* **About this task**: Once the line containing "-- pv_equiv track=rewrite" is found in the entries below, restate it and each following line word for word, stopping after the line containing "last_max_index = -1".

*** Input data Section Begins ***

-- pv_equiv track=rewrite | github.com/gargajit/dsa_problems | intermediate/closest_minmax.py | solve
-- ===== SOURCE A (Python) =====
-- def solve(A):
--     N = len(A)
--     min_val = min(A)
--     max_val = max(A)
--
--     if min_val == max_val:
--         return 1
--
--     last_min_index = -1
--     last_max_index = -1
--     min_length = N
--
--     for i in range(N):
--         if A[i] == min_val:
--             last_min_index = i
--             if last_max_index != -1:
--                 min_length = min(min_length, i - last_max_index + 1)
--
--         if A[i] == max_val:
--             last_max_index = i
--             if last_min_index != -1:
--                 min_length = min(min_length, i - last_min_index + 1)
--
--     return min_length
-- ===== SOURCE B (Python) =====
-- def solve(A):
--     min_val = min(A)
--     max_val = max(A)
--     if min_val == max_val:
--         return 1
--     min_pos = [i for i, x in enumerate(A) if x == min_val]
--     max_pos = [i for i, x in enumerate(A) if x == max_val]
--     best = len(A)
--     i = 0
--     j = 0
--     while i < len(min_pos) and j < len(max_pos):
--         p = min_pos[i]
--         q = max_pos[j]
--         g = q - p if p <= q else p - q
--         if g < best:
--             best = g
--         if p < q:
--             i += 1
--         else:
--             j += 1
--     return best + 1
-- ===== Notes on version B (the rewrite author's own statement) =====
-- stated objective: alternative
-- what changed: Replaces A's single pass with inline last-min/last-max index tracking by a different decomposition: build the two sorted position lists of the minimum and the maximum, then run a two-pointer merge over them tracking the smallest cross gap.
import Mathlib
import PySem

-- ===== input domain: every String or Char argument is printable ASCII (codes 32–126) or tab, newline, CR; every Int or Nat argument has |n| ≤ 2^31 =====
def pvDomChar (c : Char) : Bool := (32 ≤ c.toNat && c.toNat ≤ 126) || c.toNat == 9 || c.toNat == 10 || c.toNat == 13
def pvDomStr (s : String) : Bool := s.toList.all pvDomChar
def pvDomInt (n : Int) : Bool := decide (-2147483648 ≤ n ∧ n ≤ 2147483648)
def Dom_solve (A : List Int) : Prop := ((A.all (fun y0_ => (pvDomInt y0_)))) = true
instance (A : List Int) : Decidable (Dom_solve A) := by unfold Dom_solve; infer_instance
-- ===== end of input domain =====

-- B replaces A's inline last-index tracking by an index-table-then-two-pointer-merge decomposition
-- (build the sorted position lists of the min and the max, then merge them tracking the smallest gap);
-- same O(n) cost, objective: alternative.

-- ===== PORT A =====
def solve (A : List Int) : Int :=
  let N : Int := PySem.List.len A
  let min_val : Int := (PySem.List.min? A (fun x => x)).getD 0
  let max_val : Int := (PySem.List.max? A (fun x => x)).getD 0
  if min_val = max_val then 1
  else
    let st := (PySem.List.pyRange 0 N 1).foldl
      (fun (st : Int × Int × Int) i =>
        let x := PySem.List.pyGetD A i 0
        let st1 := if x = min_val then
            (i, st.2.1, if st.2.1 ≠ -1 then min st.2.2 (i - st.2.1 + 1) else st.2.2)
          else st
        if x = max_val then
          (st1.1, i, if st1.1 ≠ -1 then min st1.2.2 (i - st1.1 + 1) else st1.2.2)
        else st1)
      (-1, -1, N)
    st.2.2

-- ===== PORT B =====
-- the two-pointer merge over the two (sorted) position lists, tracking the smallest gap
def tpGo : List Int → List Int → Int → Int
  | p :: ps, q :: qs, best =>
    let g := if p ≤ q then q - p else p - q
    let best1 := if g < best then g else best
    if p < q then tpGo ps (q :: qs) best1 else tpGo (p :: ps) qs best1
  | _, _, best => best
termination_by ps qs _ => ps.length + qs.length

*** Input data Section Ends ***
*** Input data Section Begins ***

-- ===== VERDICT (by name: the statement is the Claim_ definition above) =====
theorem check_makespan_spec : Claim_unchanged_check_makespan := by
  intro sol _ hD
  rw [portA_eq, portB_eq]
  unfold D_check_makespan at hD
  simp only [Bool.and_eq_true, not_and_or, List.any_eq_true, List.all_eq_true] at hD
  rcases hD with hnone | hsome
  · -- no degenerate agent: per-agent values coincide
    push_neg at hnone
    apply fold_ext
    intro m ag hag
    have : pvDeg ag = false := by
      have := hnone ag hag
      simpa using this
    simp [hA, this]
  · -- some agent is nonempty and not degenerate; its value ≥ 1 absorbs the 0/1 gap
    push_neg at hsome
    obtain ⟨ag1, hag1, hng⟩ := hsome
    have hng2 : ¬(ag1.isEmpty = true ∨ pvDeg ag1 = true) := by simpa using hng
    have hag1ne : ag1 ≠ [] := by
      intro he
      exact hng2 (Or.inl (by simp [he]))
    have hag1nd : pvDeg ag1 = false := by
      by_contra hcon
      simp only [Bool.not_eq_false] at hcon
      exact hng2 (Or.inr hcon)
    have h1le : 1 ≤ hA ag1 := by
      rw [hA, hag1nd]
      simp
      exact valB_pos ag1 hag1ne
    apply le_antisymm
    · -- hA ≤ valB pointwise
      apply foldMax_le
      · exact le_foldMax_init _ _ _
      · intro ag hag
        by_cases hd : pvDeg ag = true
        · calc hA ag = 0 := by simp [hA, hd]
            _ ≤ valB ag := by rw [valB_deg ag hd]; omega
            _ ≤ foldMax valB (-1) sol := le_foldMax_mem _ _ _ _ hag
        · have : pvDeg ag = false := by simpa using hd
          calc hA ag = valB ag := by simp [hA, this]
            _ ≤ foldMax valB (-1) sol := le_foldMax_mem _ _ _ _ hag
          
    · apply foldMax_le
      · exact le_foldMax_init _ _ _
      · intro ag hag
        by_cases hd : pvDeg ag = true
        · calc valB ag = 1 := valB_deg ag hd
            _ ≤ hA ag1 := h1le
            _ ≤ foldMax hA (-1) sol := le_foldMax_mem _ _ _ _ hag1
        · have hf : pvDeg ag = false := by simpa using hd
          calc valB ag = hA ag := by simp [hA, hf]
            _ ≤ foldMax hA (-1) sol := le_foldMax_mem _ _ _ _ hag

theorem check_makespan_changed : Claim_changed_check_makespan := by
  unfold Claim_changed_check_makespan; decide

*** Input data Section Ends ***

* **Answer to this exercise**:
-- pv_equiv track=rewrite | github.com/gargajit/dsa_problems | intermediate/closest_minmax.py | solve
-- ===== SOURCE A (Python) =====
-- def solve(A):
--     N = len(A)
--     min_val = min(A)
--     max_val = max(A)
--
--     if min_val == max_val:
--         return 1
--
--     last_min_index = -1
--     last_max_index = -1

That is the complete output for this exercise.